Transcript of SRSG for Libya Ghassan Salameh (UNSMIL) on Libya – Security Council Media Stakeout

 (6 January 2020)

Informal comments to the media by Ghassan Salameh, Special Representative of the Secretary-General and Head of the United Nations Support Mission in Libya (UNSMIL) on the latest situation in Libya.

I was honoured to be able to have a frank and detailed discussions with the members of the security council in the past 2 hours. Before that I was honoured to have a long working session with the secretary-general.

 You know that the situation in Libya is particularly difficult at that time. I can give you many examples of the difficulties we are facing. I would give you the example of what happened on Saturday evening when dozens of cadets have been killed in the military academy unarmed, entirely unarmed, by a drone attack that is probably done by a country supporting the LNA. I could tell you more about what is happening today in the city of Sirt where some fighting took place and some areas have taken by the LNA

I could also tell you about the humanitarian situation because it is basically the Libyans who are paying the dearest price for what is happening with new thousands of IDPs [every day] with dozens of schools closed because of the fighting; dozens of health facilities attacked by drones and by ‘fixed-wings aircrafts.’

I would like also to insist on the great courage of my colleagues in UNSMIL, trying to help at the same time at the humanitarian level, at the political level and at the economic level. The situation is bleak right now, I am the first to confess it, but let me also emphasize our determination as UN to try to find a way out of this bleak situation.

 You certainly know that we have decided at the beginning of this year to launch three tracks involving the two sides of the war, economic, military and security and a political dialogue track.  I ma happy to inform you that we started today with the economic and financial track, with a meeting representing all parties in Tunis for the first time.

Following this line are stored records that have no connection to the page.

-- pv_equiv track=rewrite | github.com/kalkadam404/ai_cv_analyzer | backend/resumes/views.py | extract_resume_data
-- ===== SOURCE A (Python) =====
-- def extract_resume_data(text):
--     lines = text.splitlines()
--     skills = []
--     education = []
--     experience = []
--
--     current_section = None
--
--     for line in lines:
--         lower = line.lower()
--         if "skill" in lower:
--             current_section = "skills"
--             continue
--         elif "education" in lower:
--             current_section = "education"
--             continue
--         elif "experience" in lower or "employment" in lower:
--             current_section = "experience"
--             continue
--
--         if current_section == "skills":
--             skills.append(line.strip())
--         elif current_section == "education":
--             education.append(line.strip())
--         elif current_section == "experience":
--             experience.append(line.strip())
--
--     return {
--         "skills": ', '.join(skills).strip(),
--         "education": '\n'.join(education).strip(),
--         "experience": '\n'.join(experience).strip(),
--     }
-- ===== SOURCE B (Python) =====
-- def _header(line):
--     low = line.lower()
--     if "skill" in low:
--         return "skills"
--     if "education" in low:
--         return "education"
--     if "experience" in low or "employment" in low:
--         return "experience"
--     return None
--
--
-- def extract_resume_data(text):
--     lines = text.splitlines()
--     n = len(lines)
--     buckets = {"skills": [], "education": [], "experience": []}
--     i = 0
--     while i < n:
--         name = _header(lines[i])
--         i += 1
--         if name is None:
--             continue
--         start = i
--         while i < n and _header(lines[i]) is None:
--             i += 1
--         buckets[name].extend(line.strip() for line in lines[start:i])
--     return {
--         "skills": ', '.join(buckets["skills"]).strip(),
--         "education": '\n'.join(buckets["education"]).strip(),
--         "experience": '\n'.join(buckets["experience"]).strip(),
--     }
-- ===== Notes on version B (the rewrite author's own statement) =====
-- stated objective: alternative
-- what changed: B replaces A's per-line current-section state machine with header-boundary chunking: it scans to each header line, then consumes the whole span of non-header lines after it in one inner sweep and extends that header's bucket with the stripped span.
import Mathlib
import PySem

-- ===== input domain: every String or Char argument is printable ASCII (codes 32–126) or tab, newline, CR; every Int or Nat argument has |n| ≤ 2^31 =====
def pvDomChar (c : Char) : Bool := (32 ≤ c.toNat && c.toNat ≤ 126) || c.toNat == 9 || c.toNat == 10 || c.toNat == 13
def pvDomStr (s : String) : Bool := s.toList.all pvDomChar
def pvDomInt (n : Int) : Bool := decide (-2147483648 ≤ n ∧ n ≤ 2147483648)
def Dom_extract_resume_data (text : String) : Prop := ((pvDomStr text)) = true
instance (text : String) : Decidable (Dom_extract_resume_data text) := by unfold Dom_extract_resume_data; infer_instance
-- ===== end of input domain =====

-- B re-groups the text by header boundaries (header + following span) instead of A's per-line
-- current-section state machine; same exact output, objective: alternative decomposition.

-- ===== PORT A =====
-- the loop body of A's single for-loop; state = (skills, education, experience, current_section)
def stepA : List String × List String × List String × Option String → String →
    List String × List String × List String × Option String
  | (skills, education, experience, cur), line =>
  let lower := PySem.Str.lower line
  if PySem.Str.isIn "skill" lower then (skills, education, experience, some "skills")
  else if PySem.Str.isIn "education" lower then (skills, education, experience, some "education")
  else if PySem.Str.isIn "experience" lower || PySem.Str.isIn "employment" lower then
    (skills, education, experience, some "experience")
  else if cur == some "skills" then (skills ++ [PySem.Str.strip line], education, experience, cur)
  else if cur == some "education" then (skills, education ++ [PySem.Str.strip line], experience, cur)
  else if cur == some "experience" then (skills, education, experience ++ [PySem.Str.strip line], cur)
  else (skills, education, experience, cur)

def extract_resume_data (text : String) : List (String × String) :=
  let lines := PySem.Str.splitlines text
  let st := lines.foldl stepA ([], [], [], none)
  [("skills", PySem.Str.strip (PySem.Str.join ", " st.1)),
   ("education", PySem.Str.strip (PySem.Str.join "\n" st.2.1)),
   ("experience", PySem.Str.strip (PySem.Str.join "\n" st.2.2.1))]

-- ===== PORT B =====
def headerOf (line : String) : Option String :=
  let low := PySem.Str.lower line
  if PySem.Str.isIn "skill" low then some "skills"
  else if PySem.Str.isIn "education" low then some "education"
  else if PySem.Str.isIn "experience" low || PySem.Str.isIn "employment" low then some "experience"
  else none

-- buckets[name].extend(body) over the three fixed keys of Source B's buckets dict; collectB recurses on
-- the remaining lines, so the current span's body goes in FRONT of the later chunks (= loop order)
def addBucket (name : String) (body : List String)
    (r : List String × List String × List String) : List String × List String × List String :=
  if name == "skills" then (body ++ r.1, r.2.1, r.2.2)
  else if name == "education" then (r.1, body ++ r.2.1, r.2.2)
  else (r.1, r.2.1, body ++ r.2.2)

-- Source B's outer while loop: consume one line; if header, take the span of non-header lines after it
def collectB : List String → List String × List String × List String
  | [] => ([], [], [])
  | l :: rest =>
    match headerOf l with
    | none => collectB rest
    | some name =>
      addBucket name ((rest.takeWhile (fun x => (headerOf x).isNone)).map PySem.Str.strip)
        (collectB (rest.dropWhile (fun x => (headerOf x).isNone)))
termination_by lines => lines.length
decreasing_by
· simp
· exact Nat.lt_succ_of_le (List.length_dropWhile_le _ _)

def extract_resume_data_alt (text : String) : List (String × String) :=
  let b := collectB (PySem.Str.splitlines text)
  [("skills", PySem.Str.strip (PySem.Str.join ", " b.1)),
   ("education", PySem.Str.strip (PySem.Str.join "\n" b.2.1)),
   ("experience", PySem.Str.strip (PySem.Str.join "\n" b.2.2))]

-- ===== PRECONDITION & SPEC =====
def Spec_extract_resume_data (text : String) (out : List (String × String)) : Prop := out = extract_resume_data_alt text
instance (text : String) (out : List (String × String)) : Decidable (Spec_extract_resume_data text out) := by unfold Spec_extract_resume_data; infer_instance

-- ===== CLAIM (what is proved, stated in full; the proofs are below) =====
def Claim_equal_extract_resume_data : Prop := ∀ (text : String), Dom_extract_resume_data text → Spec_extract_resume_data text (extract_resume_data text)

-- ===== LEMMAS AND PROOFS =====

-- proof-only helpers
def proj (st : List String × List String × List String × Option String) :
    List String × List String × List String := (st.1, st.2.1, st.2.2.1)

def app3 (a b : List String × List String × List String) :
    List String × List String × List String := (a.1 ++ b.1, a.2.1 ++ b.2.1, a.2.2 ++ b.2.2)

-- what B contributes from the lines A processes with current_section = name
def gB (name : String) (lines : List String) : List String × List String × List String :=
  addBucket name ((lines.takeWhile (fun x => (headerOf x).isNone)).map PySem.Str.strip)
    (collectB (lines.dropWhile (fun x => (headerOf x).isNone)))

theorem addBucket_nil (name : String) (r : List String × List String × List String) :
    addBucket name [] r = r := by
  unfold addBucket; split_ifs <;> simp

theorem stepA_eq (a b c : List String) (cur : Option String) (line : String) :
    stepA (a, b, c, cur) line =
      match headerOf line with
      | some n => (a, b, c, some n)
      | none =>
        if cur == some "skills" then (a ++ [PySem.Str.strip line], b, c, cur)
        else if cur == some "education" then (a, b ++ [PySem.Str.strip line], c, cur)
        else if cur == some "experience" then (a, b, c ++ [PySem.Str.strip line], cur)
        else (a, b, c, cur) := by
  by_cases h1 : PySem.Str.isIn "skill" (PySem.Str.lower line) = true
  · simp only [stepA, headerOf, if_pos h1]
  · by_cases h2 : PySem.Str.isIn "education" (PySem.Str.lower line) = true
    · simp only [stepA, headerOf, if_neg h1, if_pos h2]
    · by_cases h3 : (PySem.Str.isIn "experience" (PySem.Str.lower line) ||
          PySem.Str.isIn "employment" (PySem.Str.lower line)) = true
      · simp only [stepA, headerOf, if_neg h1, if_neg h2, if_pos h3]
      · simp only [stepA, headerOf, if_neg h1, if_neg h2, if_neg h3]

theorem headerOf_cases (l : String) (n : String) (h : headerOf l = some n) :
    n = "skills" ∨ n = "education" ∨ n = "experience" := by
  by_cases h1 : PySem.Str.isIn "skill" (PySem.Str.lower l) = true
  · simp only [headerOf, if_pos h1, Option.some.injEq] at h; exact Or.inl h.symm
  · by_cases h2 : PySem.Str.isIn "education" (PySem.Str.lower l) = true
    · simp only [headerOf, if_neg h1, if_pos h2, Option.some.injEq] at h
      exact Or.inr (Or.inl h.symm)
    · by_cases h3 : (PySem.Str.isIn "experience" (PySem.Str.lower l) ||
          PySem.Str.isIn "employment" (PySem.Str.lower l)) = true
      · simp only [headerOf, if_neg h1, if_neg h2, if_pos h3, Option.some.injEq] at h
        exact Or.inr (Or.inr h.symm)
      · simp only [headerOf, if_neg h1, if_neg h2, if_neg h3, reduceCtorEq] at h

theorem collectB_cons_some (l : String) (rest : List String) (n : String)
    (h : headerOf l = some n) : collectB (l :: rest) = gB n rest := by
  rw [collectB, gB]; simp only [h]

theorem collectB_cons_none (l : String) (rest : List String)
    (h : headerOf l = none) : collectB (l :: rest) = collectB rest := by
  rw [collectB]; simp only [h]

theorem gB_cons_some (name : String) (l : String) (rest : List String) (n : String)
    (h : headerOf l = some n) : gB name (l :: rest) = gB n rest := by
  rw [gB, List.takeWhile_cons, List.dropWhile_cons]
  simp only [h, Option.isNone_some, Bool.false_eq_true, if_false, List.map_nil, addBucket_nil]
  exact collectB_cons_some l rest n h

theorem gB_cons_none (name : String) (l : String) (rest : List String)
    (h : headerOf l = none) :
    gB name (l :: rest) =
      addBucket name (PySem.Str.strip l ::
          (rest.takeWhile (fun x => (headerOf x).isNone)).map PySem.Str.strip)
        (collectB (rest.dropWhile (fun x => (headerOf x).isNone))) := by
  rw [gB, List.takeWhile_cons, List.dropWhile_cons]
  simp [h]

theorem L_some : ∀ (lines : List String) (name : String) (a b c : List String),
    (name = "skills" ∨ name = "education" ∨ name = "experience") →
    proj (lines.foldl stepA (a, b, c, some name)) = app3 (a, b, c) (gB name lines) := by
  intro lines
  induction lines with
  | nil =>
    intro name a b c _
    simp [proj, gB, app3, collectB, addBucket_nil]
  | cons l rest ih =>
    intro name a b c hname
    rw [List.foldl_cons, stepA_eq]
    cases hl : headerOf l with
    | some n =>
      rw [gB_cons_some name l rest n hl]
      exact ih n a b c (headerOf_cases l n hl)
    | none =>
      rw [gB_cons_none name l rest hl]
      rcases hname with h | h | h <;> subst h <;>
        simp only [Option.some.injEq, beq_iff_eq, String.reduceEq, if_true, if_false]
      · rw [ih "skills" (a ++ [PySem.Str.strip l]) b c (Or.inl rfl), gB]
        simp [app3, addBucket]
      · rw [ih "education" a (b ++ [PySem.Str.strip l]) c (Or.inr (Or.inl rfl)), gB]
        simp [app3, addBucket]
      · rw [ih "experience" a b (c ++ [PySem.Str.strip l]) (Or.inr (Or.inr rfl)), gB]
        simp [app3, addBucket]

theorem L_none : ∀ (lines : List String) (a b c : List String),
    proj (lines.foldl stepA (a, b, c, none)) = app3 (a, b, c) (collectB lines) := by
  intro lines
  induction lines with
  | nil => intro a b c; simp [proj, app3, collectB]
  | cons l rest ih =>
    intro a b c
    rw [List.foldl_cons, stepA_eq]
    cases hl : headerOf l with
    | some n =>
      rw [collectB_cons_some l rest n hl]
      exact L_some rest n a b c (headerOf_cases l n hl)
    | none =>
      rw [collectB_cons_none l rest hl]
      simpa using ih a b c

-- ===== VERDICT (by name: the statement is the Claim_ definition above) =====
theorem extract_resume_data_spec : Claim_equal_extract_resume_data := by
  intro text _
  unfold Spec_extract_resume_data extract_resume_data extract_resume_data_alt
  have h := L_none (PySem.Str.splitlines text) [] [] []
  simp only [app3, List.nil_append] at h
  have h1 := congrArg Prod.fst h
  have h2 := congrArg (fun p => p.2.1) h
  have h3 := congrArg (fun p => p.2.2) h
  simp only [proj] at h1 h2 h3
  simp only [h1, h2, h3]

 I hope that in the next two weeks I will be able to launch the second track concerning military and security issues that is ceasefire; arms embargo, DDR process, terrorism and counterterrorism and these kind of issues and I am hopeful that before the end of this month we would be able to launch the political dialogue, probably in Geneva in the Palais de Nation before the end of the month.

 In the meanwhile, I hope that the Berlin process takes place and give an international push, an international umbrella to what the UNSMIL is trying to do on the ground and this is what I informed the Security Council about today.

 Question: You just mentioned that the drone attack on the military academy was probably done by a country supporting the LNA, do you have any evidence that could indicate specifically which country?

SRSG: No, we know it is a country supporting the LNA but there is more than one country supporting the LNA.

Question: What is your message to all these countries, we’ve seen Turkey now sending in support for the government, what is your message [to all these countries]?

SRSG: Keep your hands off Libya. The country is suffering too much from foreign interference in different ways; in arms being sold to Libyans; in arms given to Libyans, in direct foreign military action in Libya; in looking for permanent bases in Libya. All these kinds of direct intervention are making things extremely difficult. What I ask the Security Council, what I ask all these countries is very clear, keep out of Libya. There is enough weapons in Libya, they don’t need extra weapons. There are enough mercenaries in Libya, so stop sending mercenaries as is the case right now, with hundreds or thousands right now coming into the country of late.

 So yes, stop all kinds of foreign interference and I will go back to the principle, there is a resolution calling for arms embargo in Libya, those who voted on this resolution are necessarily in need to implement it. If everybody violates the arms embargo it is a problem, but if those who adopted the arms embargo are violating it, it is an even bigger problem.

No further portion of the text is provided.